→ **DATA RECORDS**:
• • •
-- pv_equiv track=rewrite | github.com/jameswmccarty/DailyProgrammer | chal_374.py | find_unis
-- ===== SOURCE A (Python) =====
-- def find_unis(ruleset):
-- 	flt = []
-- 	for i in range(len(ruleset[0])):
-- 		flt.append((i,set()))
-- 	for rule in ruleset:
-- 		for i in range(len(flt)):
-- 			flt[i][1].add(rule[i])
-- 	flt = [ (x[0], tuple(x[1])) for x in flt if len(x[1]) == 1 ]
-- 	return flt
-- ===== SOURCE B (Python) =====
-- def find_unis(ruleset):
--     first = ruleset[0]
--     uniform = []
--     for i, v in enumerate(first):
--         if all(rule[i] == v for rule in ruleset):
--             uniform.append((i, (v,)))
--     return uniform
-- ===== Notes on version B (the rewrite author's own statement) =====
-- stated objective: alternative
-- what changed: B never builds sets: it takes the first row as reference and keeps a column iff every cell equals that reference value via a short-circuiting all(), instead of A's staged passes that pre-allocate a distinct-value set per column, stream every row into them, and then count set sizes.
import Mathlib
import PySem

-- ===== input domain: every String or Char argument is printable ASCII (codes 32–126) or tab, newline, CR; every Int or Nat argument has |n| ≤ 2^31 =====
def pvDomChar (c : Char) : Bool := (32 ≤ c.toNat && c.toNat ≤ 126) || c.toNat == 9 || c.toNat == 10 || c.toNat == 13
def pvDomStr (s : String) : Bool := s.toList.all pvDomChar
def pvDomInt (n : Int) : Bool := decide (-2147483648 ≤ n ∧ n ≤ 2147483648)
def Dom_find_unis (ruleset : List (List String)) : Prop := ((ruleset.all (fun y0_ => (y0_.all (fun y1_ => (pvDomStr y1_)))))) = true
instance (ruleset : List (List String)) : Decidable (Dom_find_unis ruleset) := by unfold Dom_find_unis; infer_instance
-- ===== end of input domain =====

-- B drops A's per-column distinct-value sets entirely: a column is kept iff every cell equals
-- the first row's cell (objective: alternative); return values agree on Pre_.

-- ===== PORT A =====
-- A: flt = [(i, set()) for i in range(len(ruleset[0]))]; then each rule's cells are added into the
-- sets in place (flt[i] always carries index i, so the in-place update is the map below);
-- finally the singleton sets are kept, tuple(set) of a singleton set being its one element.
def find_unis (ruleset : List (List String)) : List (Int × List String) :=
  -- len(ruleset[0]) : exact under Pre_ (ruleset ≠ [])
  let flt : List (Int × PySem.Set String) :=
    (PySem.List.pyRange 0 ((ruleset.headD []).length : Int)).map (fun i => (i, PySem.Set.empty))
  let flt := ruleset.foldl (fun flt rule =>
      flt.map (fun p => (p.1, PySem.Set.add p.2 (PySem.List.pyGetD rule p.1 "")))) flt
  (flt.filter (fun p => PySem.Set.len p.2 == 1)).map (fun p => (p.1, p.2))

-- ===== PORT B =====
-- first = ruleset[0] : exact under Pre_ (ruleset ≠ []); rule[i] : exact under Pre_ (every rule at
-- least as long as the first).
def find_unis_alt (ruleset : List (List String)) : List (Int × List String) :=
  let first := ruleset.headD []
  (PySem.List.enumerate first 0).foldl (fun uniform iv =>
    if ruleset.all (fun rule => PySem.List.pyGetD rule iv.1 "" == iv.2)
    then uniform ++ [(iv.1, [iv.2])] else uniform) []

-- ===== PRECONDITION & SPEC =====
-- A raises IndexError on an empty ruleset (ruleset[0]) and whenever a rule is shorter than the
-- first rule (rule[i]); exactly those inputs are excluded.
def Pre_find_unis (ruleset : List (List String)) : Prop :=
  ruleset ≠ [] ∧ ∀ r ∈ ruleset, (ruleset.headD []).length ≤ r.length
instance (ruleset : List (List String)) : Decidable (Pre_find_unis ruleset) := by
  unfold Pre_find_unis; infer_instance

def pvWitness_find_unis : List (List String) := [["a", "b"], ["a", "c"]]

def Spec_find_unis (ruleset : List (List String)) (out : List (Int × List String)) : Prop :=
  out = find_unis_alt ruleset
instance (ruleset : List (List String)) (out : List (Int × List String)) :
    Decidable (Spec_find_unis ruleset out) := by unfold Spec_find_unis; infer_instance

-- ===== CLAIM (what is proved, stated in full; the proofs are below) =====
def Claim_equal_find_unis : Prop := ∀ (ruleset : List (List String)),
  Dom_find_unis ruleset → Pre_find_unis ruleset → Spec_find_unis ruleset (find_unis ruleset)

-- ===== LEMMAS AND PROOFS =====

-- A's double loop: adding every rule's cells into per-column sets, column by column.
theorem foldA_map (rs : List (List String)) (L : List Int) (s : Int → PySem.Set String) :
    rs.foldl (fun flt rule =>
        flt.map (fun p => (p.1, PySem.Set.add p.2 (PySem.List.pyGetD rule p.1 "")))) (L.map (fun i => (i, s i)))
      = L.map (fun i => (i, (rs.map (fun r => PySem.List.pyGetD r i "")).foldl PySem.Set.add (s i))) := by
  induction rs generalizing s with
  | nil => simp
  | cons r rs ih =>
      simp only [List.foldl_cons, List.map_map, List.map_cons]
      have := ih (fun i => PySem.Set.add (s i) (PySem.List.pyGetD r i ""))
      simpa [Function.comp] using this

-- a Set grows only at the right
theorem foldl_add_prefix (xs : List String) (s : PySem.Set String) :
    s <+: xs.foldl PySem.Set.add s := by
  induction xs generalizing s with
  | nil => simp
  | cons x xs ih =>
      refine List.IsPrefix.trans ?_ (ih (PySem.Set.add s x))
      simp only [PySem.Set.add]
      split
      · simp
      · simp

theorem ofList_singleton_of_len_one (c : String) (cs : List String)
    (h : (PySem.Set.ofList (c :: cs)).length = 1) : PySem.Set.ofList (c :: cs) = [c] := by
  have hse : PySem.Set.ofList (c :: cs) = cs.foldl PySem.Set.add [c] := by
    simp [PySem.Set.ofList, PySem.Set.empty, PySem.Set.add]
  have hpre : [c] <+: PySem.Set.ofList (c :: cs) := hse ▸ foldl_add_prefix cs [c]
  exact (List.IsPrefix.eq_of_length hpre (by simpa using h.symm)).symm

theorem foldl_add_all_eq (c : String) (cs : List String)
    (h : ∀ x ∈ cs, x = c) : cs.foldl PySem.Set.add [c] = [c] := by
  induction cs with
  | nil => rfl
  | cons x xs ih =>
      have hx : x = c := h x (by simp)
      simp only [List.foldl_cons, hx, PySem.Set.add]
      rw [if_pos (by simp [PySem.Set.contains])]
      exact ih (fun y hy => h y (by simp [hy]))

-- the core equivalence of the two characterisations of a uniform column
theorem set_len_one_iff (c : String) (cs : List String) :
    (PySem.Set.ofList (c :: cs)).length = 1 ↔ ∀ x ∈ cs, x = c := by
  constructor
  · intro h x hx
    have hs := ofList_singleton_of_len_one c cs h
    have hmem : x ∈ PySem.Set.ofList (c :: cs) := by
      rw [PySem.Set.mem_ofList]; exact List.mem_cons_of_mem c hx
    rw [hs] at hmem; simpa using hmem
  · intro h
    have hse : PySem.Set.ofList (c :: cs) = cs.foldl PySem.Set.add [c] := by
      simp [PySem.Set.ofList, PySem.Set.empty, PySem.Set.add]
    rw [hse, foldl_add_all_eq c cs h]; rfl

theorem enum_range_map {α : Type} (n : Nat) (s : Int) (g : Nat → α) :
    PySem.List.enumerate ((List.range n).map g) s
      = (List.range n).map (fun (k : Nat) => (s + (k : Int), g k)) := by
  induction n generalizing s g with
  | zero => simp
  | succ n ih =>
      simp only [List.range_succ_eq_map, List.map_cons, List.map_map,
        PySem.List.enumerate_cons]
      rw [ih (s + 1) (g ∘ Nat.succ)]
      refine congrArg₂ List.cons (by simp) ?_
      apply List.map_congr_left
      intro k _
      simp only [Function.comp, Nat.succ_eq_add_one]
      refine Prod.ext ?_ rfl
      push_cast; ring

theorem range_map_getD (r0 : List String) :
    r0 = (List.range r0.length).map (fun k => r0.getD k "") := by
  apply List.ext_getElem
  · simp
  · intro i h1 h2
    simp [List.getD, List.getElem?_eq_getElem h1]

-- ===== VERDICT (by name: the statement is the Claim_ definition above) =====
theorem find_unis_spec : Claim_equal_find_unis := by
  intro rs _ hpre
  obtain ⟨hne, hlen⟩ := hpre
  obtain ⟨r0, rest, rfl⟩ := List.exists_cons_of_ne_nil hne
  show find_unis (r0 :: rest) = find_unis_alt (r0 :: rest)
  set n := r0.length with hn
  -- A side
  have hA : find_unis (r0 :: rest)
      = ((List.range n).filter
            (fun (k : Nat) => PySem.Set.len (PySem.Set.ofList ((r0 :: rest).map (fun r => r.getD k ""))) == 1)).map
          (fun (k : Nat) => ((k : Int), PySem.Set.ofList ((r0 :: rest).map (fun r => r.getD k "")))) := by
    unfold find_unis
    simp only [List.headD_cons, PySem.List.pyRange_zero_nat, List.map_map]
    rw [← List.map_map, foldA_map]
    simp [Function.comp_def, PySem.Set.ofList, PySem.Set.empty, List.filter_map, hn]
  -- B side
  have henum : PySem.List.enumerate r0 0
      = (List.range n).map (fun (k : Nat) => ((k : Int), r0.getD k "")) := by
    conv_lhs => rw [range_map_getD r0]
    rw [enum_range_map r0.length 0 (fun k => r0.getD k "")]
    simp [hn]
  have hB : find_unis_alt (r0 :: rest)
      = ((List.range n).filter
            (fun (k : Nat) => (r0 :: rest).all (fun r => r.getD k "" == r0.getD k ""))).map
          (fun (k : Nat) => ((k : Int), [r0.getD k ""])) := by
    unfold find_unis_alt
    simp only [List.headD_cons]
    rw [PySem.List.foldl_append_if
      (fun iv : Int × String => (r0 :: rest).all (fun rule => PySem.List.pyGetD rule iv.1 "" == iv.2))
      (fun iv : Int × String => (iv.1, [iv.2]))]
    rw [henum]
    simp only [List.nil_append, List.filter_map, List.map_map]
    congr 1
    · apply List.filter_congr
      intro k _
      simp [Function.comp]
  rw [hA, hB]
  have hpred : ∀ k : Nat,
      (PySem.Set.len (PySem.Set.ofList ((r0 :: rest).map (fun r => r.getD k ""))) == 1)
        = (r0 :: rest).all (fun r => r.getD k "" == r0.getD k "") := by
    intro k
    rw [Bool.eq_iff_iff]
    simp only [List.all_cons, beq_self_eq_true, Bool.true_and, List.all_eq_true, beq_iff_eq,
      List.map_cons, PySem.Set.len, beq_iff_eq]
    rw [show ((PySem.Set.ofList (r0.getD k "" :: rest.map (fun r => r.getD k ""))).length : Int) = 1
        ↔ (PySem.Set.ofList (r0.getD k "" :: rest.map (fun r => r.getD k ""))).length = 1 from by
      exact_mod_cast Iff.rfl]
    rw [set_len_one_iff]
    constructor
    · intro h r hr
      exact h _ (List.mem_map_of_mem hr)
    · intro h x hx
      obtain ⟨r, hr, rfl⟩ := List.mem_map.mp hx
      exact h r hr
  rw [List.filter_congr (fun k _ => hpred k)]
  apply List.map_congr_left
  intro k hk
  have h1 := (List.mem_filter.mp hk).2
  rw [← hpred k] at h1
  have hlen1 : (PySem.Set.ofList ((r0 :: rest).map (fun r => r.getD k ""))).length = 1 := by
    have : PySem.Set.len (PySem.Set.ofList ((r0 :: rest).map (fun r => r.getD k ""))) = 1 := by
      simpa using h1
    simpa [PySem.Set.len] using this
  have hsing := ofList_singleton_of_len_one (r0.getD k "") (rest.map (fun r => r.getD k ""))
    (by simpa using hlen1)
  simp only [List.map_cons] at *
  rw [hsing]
• • •
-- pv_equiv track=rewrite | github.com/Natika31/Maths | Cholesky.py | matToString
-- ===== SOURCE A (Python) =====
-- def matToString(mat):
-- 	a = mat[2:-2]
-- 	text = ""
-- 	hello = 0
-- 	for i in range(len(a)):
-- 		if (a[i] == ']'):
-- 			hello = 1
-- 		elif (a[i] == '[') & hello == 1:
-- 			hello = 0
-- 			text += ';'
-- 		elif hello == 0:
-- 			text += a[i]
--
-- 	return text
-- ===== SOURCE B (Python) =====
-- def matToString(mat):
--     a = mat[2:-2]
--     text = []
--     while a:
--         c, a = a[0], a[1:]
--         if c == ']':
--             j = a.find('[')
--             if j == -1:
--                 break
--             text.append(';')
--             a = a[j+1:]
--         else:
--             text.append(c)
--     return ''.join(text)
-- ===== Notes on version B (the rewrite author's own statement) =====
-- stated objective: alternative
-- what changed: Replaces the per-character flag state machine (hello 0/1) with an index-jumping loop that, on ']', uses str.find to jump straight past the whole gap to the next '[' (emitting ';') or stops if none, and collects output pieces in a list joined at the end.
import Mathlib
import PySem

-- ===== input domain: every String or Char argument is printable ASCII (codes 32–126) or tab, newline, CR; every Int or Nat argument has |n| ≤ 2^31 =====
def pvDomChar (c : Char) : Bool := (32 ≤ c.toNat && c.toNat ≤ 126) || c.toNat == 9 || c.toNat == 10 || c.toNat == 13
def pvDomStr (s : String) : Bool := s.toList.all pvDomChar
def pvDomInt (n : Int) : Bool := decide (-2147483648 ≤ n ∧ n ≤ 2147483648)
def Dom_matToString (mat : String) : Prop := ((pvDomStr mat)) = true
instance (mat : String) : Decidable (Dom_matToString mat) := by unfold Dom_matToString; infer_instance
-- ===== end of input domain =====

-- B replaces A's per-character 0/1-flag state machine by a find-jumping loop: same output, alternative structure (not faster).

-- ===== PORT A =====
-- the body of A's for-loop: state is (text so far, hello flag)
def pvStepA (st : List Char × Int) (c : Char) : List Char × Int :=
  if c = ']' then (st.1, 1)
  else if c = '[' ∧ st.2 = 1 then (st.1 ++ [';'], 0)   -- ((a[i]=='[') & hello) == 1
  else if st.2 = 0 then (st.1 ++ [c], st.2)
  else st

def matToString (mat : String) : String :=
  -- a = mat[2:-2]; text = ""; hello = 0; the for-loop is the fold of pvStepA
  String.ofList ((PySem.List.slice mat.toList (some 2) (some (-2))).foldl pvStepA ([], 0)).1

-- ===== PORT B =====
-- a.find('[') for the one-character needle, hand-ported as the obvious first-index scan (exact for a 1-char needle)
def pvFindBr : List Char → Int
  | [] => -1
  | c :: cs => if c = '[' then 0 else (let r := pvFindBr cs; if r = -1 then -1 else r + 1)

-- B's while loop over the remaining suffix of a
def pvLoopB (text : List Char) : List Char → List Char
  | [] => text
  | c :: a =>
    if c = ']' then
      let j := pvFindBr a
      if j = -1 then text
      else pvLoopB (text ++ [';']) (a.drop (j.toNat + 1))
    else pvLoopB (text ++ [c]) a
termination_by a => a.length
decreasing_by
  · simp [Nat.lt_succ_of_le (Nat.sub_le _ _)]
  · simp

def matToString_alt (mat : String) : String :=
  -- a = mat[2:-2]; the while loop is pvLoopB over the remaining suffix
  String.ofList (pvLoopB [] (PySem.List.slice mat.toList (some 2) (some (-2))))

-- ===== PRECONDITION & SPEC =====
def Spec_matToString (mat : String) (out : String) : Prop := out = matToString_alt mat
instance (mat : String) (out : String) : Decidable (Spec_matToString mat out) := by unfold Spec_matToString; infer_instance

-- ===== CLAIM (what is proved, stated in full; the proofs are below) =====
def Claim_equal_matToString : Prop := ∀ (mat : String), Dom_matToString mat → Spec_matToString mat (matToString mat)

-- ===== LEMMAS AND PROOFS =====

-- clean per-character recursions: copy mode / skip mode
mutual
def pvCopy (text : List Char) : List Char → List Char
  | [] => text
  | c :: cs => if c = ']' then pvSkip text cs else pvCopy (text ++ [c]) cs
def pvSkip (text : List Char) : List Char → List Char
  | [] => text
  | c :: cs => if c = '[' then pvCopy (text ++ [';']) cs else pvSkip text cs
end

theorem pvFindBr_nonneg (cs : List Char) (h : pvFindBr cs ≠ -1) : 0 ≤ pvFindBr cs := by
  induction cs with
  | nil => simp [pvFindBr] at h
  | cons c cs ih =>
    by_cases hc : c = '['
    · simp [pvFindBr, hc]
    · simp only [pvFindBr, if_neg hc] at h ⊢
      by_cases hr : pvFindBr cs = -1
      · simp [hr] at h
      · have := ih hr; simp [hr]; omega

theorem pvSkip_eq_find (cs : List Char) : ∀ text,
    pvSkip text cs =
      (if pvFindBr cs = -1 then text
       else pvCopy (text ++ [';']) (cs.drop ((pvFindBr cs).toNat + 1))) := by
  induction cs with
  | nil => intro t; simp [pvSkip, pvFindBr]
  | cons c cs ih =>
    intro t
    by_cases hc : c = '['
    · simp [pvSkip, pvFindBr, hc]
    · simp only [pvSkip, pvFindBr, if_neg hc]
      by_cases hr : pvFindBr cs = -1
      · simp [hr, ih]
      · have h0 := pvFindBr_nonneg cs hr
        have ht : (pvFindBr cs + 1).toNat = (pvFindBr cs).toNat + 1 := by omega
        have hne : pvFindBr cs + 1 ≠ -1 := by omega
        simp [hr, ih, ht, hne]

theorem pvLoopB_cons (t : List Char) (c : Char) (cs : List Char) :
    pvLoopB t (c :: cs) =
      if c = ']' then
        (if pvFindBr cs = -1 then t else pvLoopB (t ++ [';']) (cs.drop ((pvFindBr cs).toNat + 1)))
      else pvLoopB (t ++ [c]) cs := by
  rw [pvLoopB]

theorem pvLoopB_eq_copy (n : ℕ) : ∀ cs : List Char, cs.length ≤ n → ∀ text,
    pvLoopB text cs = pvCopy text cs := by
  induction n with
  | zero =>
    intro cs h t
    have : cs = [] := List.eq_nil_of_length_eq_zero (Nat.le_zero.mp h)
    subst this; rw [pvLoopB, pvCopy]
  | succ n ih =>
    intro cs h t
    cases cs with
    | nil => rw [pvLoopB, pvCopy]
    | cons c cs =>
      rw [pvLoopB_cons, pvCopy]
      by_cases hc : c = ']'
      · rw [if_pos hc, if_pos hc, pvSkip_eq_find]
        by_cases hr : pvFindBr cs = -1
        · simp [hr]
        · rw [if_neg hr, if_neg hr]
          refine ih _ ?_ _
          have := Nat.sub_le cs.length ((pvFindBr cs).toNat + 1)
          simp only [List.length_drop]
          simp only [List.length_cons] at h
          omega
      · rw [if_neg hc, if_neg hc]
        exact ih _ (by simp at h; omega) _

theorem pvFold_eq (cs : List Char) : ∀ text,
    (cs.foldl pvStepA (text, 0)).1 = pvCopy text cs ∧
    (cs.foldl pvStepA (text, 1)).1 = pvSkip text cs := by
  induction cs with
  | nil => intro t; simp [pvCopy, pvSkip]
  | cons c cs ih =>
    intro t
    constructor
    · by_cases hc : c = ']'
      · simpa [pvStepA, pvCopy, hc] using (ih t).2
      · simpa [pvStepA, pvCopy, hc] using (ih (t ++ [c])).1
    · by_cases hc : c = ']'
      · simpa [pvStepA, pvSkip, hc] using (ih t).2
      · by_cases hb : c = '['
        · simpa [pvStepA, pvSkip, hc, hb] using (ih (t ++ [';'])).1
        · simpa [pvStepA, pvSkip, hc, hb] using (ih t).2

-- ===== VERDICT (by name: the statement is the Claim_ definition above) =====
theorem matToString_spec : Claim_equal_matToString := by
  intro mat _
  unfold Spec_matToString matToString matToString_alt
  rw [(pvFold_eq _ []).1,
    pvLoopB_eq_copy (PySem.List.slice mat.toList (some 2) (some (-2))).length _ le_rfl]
• • •
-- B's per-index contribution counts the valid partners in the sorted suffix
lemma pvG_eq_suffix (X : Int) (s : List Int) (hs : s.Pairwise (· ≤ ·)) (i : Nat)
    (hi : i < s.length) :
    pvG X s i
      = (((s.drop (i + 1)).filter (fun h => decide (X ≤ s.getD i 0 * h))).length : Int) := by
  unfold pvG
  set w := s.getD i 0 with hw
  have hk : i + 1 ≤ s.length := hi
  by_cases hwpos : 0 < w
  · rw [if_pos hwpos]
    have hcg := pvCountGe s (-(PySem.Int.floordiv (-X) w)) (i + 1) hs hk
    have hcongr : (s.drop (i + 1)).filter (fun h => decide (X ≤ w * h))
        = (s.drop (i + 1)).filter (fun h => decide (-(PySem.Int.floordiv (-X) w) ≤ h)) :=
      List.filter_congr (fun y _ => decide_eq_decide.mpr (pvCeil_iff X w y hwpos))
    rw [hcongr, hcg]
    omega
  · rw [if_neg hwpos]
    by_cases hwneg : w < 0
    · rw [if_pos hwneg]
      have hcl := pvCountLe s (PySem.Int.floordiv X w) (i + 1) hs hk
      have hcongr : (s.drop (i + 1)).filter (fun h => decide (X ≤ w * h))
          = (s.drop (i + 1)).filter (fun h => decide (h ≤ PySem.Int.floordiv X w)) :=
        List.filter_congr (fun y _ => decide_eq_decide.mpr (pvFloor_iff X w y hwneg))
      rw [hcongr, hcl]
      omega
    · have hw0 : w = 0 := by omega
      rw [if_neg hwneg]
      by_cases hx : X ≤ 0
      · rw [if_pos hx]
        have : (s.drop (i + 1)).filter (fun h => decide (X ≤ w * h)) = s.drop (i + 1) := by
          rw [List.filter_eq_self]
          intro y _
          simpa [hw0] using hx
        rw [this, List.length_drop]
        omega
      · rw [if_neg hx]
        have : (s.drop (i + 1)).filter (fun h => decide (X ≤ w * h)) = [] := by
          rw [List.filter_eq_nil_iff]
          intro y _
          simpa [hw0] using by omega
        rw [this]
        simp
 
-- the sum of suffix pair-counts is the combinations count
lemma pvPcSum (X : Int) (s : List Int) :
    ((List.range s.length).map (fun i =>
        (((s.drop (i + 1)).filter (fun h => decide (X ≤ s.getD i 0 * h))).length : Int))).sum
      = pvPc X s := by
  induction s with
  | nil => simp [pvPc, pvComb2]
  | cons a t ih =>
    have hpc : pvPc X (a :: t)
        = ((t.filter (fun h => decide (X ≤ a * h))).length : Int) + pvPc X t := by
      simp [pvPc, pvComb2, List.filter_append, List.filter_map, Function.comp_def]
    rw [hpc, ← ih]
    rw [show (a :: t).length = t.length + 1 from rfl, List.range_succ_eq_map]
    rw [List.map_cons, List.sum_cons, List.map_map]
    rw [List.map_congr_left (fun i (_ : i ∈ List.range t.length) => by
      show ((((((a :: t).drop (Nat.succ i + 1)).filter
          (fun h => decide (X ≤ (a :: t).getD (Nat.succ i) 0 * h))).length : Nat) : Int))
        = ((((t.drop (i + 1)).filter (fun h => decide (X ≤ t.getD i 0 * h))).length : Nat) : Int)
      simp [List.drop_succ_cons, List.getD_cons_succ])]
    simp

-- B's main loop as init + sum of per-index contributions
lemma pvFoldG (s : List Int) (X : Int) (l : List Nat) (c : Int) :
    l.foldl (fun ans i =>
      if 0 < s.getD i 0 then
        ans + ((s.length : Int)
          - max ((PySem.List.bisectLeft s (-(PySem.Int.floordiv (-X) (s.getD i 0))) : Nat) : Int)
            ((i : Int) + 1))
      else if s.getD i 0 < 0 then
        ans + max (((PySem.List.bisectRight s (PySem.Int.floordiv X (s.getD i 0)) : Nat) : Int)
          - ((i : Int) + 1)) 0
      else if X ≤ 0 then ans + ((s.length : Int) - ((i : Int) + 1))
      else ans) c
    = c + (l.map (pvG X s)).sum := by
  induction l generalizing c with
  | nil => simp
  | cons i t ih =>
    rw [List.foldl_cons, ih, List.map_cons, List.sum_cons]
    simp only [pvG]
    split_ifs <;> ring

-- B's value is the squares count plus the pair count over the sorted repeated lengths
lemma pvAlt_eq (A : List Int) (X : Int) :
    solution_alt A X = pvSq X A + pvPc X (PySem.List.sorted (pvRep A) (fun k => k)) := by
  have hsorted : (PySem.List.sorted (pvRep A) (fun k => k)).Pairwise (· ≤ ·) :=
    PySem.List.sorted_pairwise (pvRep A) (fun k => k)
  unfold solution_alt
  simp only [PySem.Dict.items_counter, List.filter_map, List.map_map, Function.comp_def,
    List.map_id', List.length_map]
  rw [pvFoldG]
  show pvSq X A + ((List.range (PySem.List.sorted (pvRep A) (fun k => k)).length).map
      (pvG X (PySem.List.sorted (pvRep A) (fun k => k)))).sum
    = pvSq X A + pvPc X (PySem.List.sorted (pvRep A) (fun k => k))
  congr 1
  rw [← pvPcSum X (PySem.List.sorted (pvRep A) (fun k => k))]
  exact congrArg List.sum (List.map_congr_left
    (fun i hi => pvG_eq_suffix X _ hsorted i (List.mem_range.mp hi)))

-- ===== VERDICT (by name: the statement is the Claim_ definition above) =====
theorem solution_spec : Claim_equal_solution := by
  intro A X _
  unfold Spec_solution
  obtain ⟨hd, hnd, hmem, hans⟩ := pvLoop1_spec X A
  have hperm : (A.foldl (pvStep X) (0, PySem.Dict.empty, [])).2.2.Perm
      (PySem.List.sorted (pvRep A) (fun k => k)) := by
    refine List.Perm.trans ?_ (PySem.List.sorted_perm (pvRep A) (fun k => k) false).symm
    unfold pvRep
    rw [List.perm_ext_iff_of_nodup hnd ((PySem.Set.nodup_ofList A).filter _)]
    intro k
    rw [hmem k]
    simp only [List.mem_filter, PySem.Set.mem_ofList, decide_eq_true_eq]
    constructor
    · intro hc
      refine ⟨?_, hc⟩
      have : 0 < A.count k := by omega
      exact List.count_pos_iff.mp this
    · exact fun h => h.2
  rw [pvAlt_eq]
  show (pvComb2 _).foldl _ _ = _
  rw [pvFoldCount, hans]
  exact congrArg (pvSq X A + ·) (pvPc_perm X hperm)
• • •
→ **WHAT YOU NEED TO DO**: Please copy out each line of the material that contains the string "tuple".

→ **THE ANSWER**:
-- 	flt = [ (x[0], tuple(x[1])) for x in flt if len(x[1]) == 1 ]
-- finally the singleton sets are kept, tuple(set) of a singleton set being its one element.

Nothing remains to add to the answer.